*WORK ITEM*
For the records below, print every one exactly, with nothing dropped.

*RECORDS FOR PROCESSING*

-- pv_equiv track=rewrite | github.com/DerekRoberts/uvic | seng265-c-python-swDevMethods/a02/codeAct_1.01/bin/generate_python.py | gen_assert
-- ===== SOURCE A (Python) =====
-- def gen_assert(targets):
-- 	count = 0
-- 	s = 'def ca_assert(n,expr):\n\tif not expr:\n'
-- 	# if certain target is hit, increase the corresponding flag
-- 	for i in range(len(targets)):
-- 		if targets[i] != '':
-- 			s += '\t\tglobal ca_assert_'+str(count)+'\n'
-- 			s += '\t\tif n == '+str(count)+':\n'+\
-- 			 '\t\t\tca_assert_'+str(count)+' += 1\n'
-- 			count += 1
-- 	return s
-- ===== SOURCE B (Python) =====
-- def gen_assert(targets):
-- 	count = sum(1 for t in targets if t != '')
-- 	body = ''.join(
-- 		'\t\tglobal ca_assert_' + str(i) + '\n'
-- 		'\t\tif n == ' + str(i) + ':\n'
-- 		'\t\t\tca_assert_' + str(i) + ' += 1\n'
-- 		for i in range(count))
-- 	return 'def ca_assert(n,expr):\n\tif not expr:\n' + body
-- ===== Notes on version B (the rewrite author's own statement) =====
-- stated objective: alternative
-- what changed: B first counts the non-empty targets in one pass, then emits the body by iterating over range(count) and joining templated blocks, instead of A's single index loop over targets that appends with += while threading a running counter.
import Mathlib
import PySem

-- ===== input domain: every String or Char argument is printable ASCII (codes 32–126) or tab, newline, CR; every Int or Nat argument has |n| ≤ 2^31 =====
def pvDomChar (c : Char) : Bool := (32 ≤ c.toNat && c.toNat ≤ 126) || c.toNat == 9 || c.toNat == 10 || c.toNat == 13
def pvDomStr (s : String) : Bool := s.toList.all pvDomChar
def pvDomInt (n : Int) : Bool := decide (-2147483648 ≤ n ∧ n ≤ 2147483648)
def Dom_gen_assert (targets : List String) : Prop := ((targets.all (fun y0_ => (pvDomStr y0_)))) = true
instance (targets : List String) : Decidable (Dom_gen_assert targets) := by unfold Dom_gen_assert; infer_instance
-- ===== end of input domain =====

-- B replaces A's counter-threading += loop over targets by count-then-emit: one pass counts non-empty targets, then the body is joined over range(count) (objective: alternative decomposition, same cost).
-- ===== PORT A =====
-- literal port of A: index loop over range(len(targets)) threading (count, s);
-- the two '+=' statements are the two appends below.
-- targets[i] is always in range here, so pyGetD with default "" is exact.
def gen_assert (targets : List String) : String :=
  (((PySem.List.pyRange 0 (targets.length : Int) 1).foldl
    (fun (st : Int × String) i =>
      if PySem.List.pyGetD targets i "" ≠ "" then
        (st.1 + 1,
          (st.2 ++ ("\t\tglobal ca_assert_" ++ PySem.Int.toStr st.1 ++ "\n"))
            ++ ("\t\tif n == " ++ PySem.Int.toStr st.1 ++ ":\n"
                 ++ "\t\t\tca_assert_" ++ PySem.Int.toStr st.1 ++ " += 1\n"))
      else st)
    (0, "def ca_assert(n,expr):\n\tif not expr:\n"))).2

-- ===== PORT B =====
-- B's block template for counter value i (the generator expression's element)
def pvBlock (c : Int) : String :=
  "\t\tglobal ca_assert_" ++ PySem.Int.toStr c ++ "\n" ++
  "\t\tif n == " ++ PySem.Int.toStr c ++ ":\n" ++
  "\t\t\tca_assert_" ++ PySem.Int.toStr c ++ " += 1\n"

def gen_assert_alt (targets : List String) : String :=
  let count : Int := ((targets.filter (fun t => t ≠ "")).length : Int)
  "def ca_assert(n,expr):\n\tif not expr:\n" ++
    PySem.Str.join "" ((PySem.List.pyRange 0 count 1).map pvBlock)

-- ===== PRECONDITION & SPEC =====
def Spec_gen_assert (targets : List String) (out : String) : Prop := out = gen_assert_alt targets
instance (targets : List String) (out : String) : Decidable (Spec_gen_assert targets out) := by unfold Spec_gen_assert; infer_instance

-- ===== CLAIM (what is proved, stated in full; the proofs are below) =====
def Claim_equal_gen_assert : Prop := ∀ (targets : List String), Dom_gen_assert targets → Spec_gen_assert targets (gen_assert targets)


-- ===== LEMMAS AND PROOFS =====
theorem pv_flatten_intersperse_nil (xs : List (List Char)) :
    (List.intersperse [] xs).flatten = xs.flatten := by
  induction xs with
  | nil => rfl
  | cons a t ih =>
    cases t with
    | nil => rfl
    | cons b u => simp_all [List.intersperse]

-- the counting loop over the filtered list emits the blocks c .. c+len-1 in order
theorem pv_fold_blocks (l : List String) (c : Int) (s : String) :
    ((l.foldl (fun (st : Int × String) (_ : String) =>
          (st.1 + 1,
            st.2 ++ ("\t\tglobal ca_assert_" ++ PySem.Int.toStr st.1 ++ "\n")
              ++ ("\t\tif n == " ++ PySem.Int.toStr st.1 ++ ":\n"
                   ++ "\t\t\tca_assert_" ++ PySem.Int.toStr st.1 ++ " += 1\n"))) (c, s))).2.toList
      = s.toList ++ ((PySem.List.pyRange c (c + l.length) 1).map (fun i => (pvBlock i).toList)).flatten := by
  induction l generalizing c s with
  | nil => simp [PySem.List.pyRange_one_eq_nil (le_refl c)]
  | cons x t ih =>
    simp only [List.foldl_cons, ih]
    simp only [pvBlock]
    have h1 : c < c + ((x :: t).length : Int) := by simp only [List.length_cons]; push_cast; omega
    rw [PySem.List.pyRange_one_cons h1]
    have h2 : c + ((x :: t).length : Int) = (c + 1) + (t.length : Int) := by simp only [List.length_cons]; push_cast; ring
    rw [h2]
    simp

-- ===== VERDICT (by name: the statement is the Claim_ definition above) =====
theorem gen_assert_spec : Claim_equal_gen_assert := by
  intro targets _
  unfold Spec_gen_assert gen_assert gen_assert_alt
  apply String.toList_injective
  rw [PySem.List.foldl_pyRange_zero_pyGetD' targets ""
        (fun (st : Int × String) t => if t ≠ "" then
          (st.1 + 1,
            (st.2 ++ ("\t\tglobal ca_assert_" ++ PySem.Int.toStr st.1 ++ "\n"))
              ++ ("\t\tif n == " ++ PySem.Int.toStr st.1 ++ ":\n"
                   ++ "\t\t\tca_assert_" ++ PySem.Int.toStr st.1 ++ " += 1\n"))
          else st)
        (0, "def ca_assert(n,expr):\n\tif not expr:\n")]
  rw [PySem.List.foldl_ite_eq_foldl_filter]
  rw [pv_fold_blocks]
  simp [PySem.Chars.join, List.intercalate, pv_flatten_intersperse_nil, Function.comp_def]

*EXERCISE RESPONSE*
-- pv_equiv track=rewrite | github.com/DerekRoberts/uvic | seng265-c-python-swDevMethods/a02/codeAct_1.01/bin/generate_python.py | gen_assert
-- ===== SOURCE A (Python) =====
-- def gen_assert(targets):
-- 	count = 0
-- 	s = 'def ca_assert(n,expr):\n\tif not expr:\n'
-- 	# if certain target is hit, increase the corresponding flag
-- 	for i in range(len(targets)):
-- 		if targets[i] != '':
-- 			s += '\t\tglobal ca_assert_'+str(count)+'\n'
-- 			s += '\t\tif n == '+str(count)+':\n'+\
-- 			 '\t\t\tca_assert_'+str(count)+' += 1\n'
-- 			count += 1
-- 	return s
-- ===== SOURCE B (Python) =====
-- def gen_assert(targets):
-- 	count = sum(1 for t in targets if t != '')
-- 	body = ''.join(
-- 		'\t\tglobal ca_assert_' + str(i) + '\n'
-- 		'\t\tif n == ' + str(i) + ':\n'
-- 		'\t\t\tca_assert_' + str(i) + ' += 1\n'
-- 		for i in range(count))
-- 	return 'def ca_assert(n,expr):\n\tif not expr:\n' + body
-- ===== Notes on version B (the rewrite author's own statement) =====
-- stated objective: alternative
-- what changed: B first counts the non-empty targets in one pass, then emits the body by iterating over range(count) and joining templated blocks, instead of A's single index loop over targets that appends with += while threading a running counter.
import Mathlib
import PySem

-- ===== input domain: every String or Char argument is printable ASCII (codes 32–126) or tab, newline, CR; every Int or Nat argument has |n| ≤ 2^31 =====
def pvDomChar (c : Char) : Bool := (32 ≤ c.toNat && c.toNat ≤ 126) || c.toNat == 9 || c.toNat == 10 || c.toNat == 13
def pvDomStr (s : String) : Bool := s.toList.all pvDomChar
def pvDomInt (n : Int) : Bool := decide (-2147483648 ≤ n ∧ n ≤ 2147483648)
def Dom_gen_assert (targets : List String) : Prop := ((targets.all (fun y0_ => (pvDomStr y0_)))) = true
instance (targets : List String) : Decidable (Dom_gen_assert targets) := by unfold Dom_gen_assert; infer_instance
-- ===== end of input domain =====

-- B replaces A's counter-threading += loop over targets by count-then-emit: one pass counts non-empty targets, then the body is joined over range(count) (objective: alternative decomposition, same cost).
-- ===== PORT A =====
-- literal port of A: index loop over range(len(targets)) threading (count, s);
-- the two '+=' statements are the two appends below.
-- targets[i] is always in range here, so pyGetD with default "" is exact.
def gen_assert (targets : List String) : String :=
  (((PySem.List.pyRange 0 (targets.length : Int) 1).foldl
    (fun (st : Int × String) i =>
      if PySem.List.pyGetD targets i "" ≠ "" then
        (st.1 + 1,
          (st.2 ++ ("\t\tglobal ca_assert_" ++ PySem.Int.toStr st.1 ++ "\n"))
            ++ ("\t\tif n == " ++ PySem.Int.toStr st.1 ++ ":\n"
                 ++ "\t\t\tca_assert_" ++ PySem.Int.toStr st.1 ++ " += 1\n"))
      else st)
    (0, "def ca_assert(n,expr):\n\tif not expr:\n"))).2

-- ===== PORT B =====
-- B's block template for counter value i (the generator expression's element)
def pvBlock (c : Int) : String :=
  "\t\tglobal ca_assert_" ++ PySem.Int.toStr c ++ "\n" ++
  "\t\tif n == " ++ PySem.Int.toStr c ++ ":\n" ++
  "\t\t\tca_assert_" ++ PySem.Int.toStr c ++ " += 1\n"

def gen_assert_alt (targets : List String) : String :=
  let count : Int := ((targets.filter (fun t => t ≠ "")).length : Int)
  "def ca_assert(n,expr):\n\tif not expr:\n" ++
    PySem.Str.join "" ((PySem.List.pyRange 0 count 1).map pvBlock)

-- ===== PRECONDITION & SPEC =====
def Spec_gen_assert (targets : List String) (out : String) : Prop := out = gen_assert_alt targets
instance (targets : List String) (out : String) : Decidable (Spec_gen_assert targets out) := by unfold Spec_gen_assert; infer_instance

-- ===== CLAIM (what is proved, stated in full; the proofs are below) =====
def Claim_equal_gen_assert : Prop := ∀ (targets : List String), Dom_gen_assert targets → Spec_gen_assert targets (gen_assert targets)


-- ===== LEMMAS AND PROOFS =====
theorem pv_flatten_intersperse_nil (xs : List (List Char)) :
    (List.intersperse [] xs).flatten = xs.flatten := by
  induction xs with
  | nil => rfl
  | cons a t ih =>
    cases t with
    | nil => rfl
    | cons b u => simp_all [List.intersperse]

-- the counting loop over the filtered list emits the blocks c .. c+len-1 in order
theorem pv_fold_blocks (l : List String) (c : Int) (s : String) :
    ((l.foldl (fun (st : Int × String) (_ : String) =>
          (st.1 + 1,
            st.2 ++ ("\t\tglobal ca_assert_" ++ PySem.Int.toStr st.1 ++ "\n")
              ++ ("\t\tif n == " ++ PySem.Int.toStr st.1 ++ ":\n"
                   ++ "\t\t\tca_assert_" ++ PySem.Int.toStr st.1 ++ " += 1\n"))) (c, s))).2.toList
      = s.toList ++ ((PySem.List.pyRange c (c + l.length) 1).map (fun i => (pvBlock i).toList)).flatten := by
  induction l generalizing c s with
  | nil => simp [PySem.List.pyRange_one_eq_nil (le_refl c)]
  | cons x t ih =>
    simp only [List.foldl_cons, ih]
    simp only [pvBlock]
    have h1 : c < c + ((x :: t).length : Int) := by simp only [List.length_cons]; push_cast; omega
    rw [PySem.List.pyRange_one_cons h1]
    have h2 : c + ((x :: t).length : Int) = (c + 1) + (t.length : Int) := by simp only [List.length_cons]; push_cast; ring
    rw [h2]
    simp

-- ===== VERDICT (by name: the statement is the Claim_ definition above) =====
theorem gen_assert_spec : Claim_equal_gen_assert := by
  intro targets _
  unfold Spec_gen_assert gen_assert gen_assert_alt
  apply String.toList_injective
  rw [PySem.List.foldl_pyRange_zero_pyGetD' targets ""
        (fun (st : Int × String) t => if t ≠ "" then
          (st.1 + 1,
            (st.2 ++ ("\t\tglobal ca_assert_" ++ PySem.Int.toStr st.1 ++ "\n"))
              ++ ("\t\tif n == " ++ PySem.Int.toStr st.1 ++ ":\n"
                   ++ "\t\t\tca_assert_" ++ PySem.Int.toStr st.1 ++ " += 1\n"))
          else st)
        (0, "def ca_assert(n,expr):\n\tif not expr:\n")]
  rw [PySem.List.foldl_ite_eq_foldl_filter]
  rw [pv_fold_blocks]
  simp [PySem.Chars.join, List.intercalate, pv_flatten_intersperse_nil, Function.comp_def]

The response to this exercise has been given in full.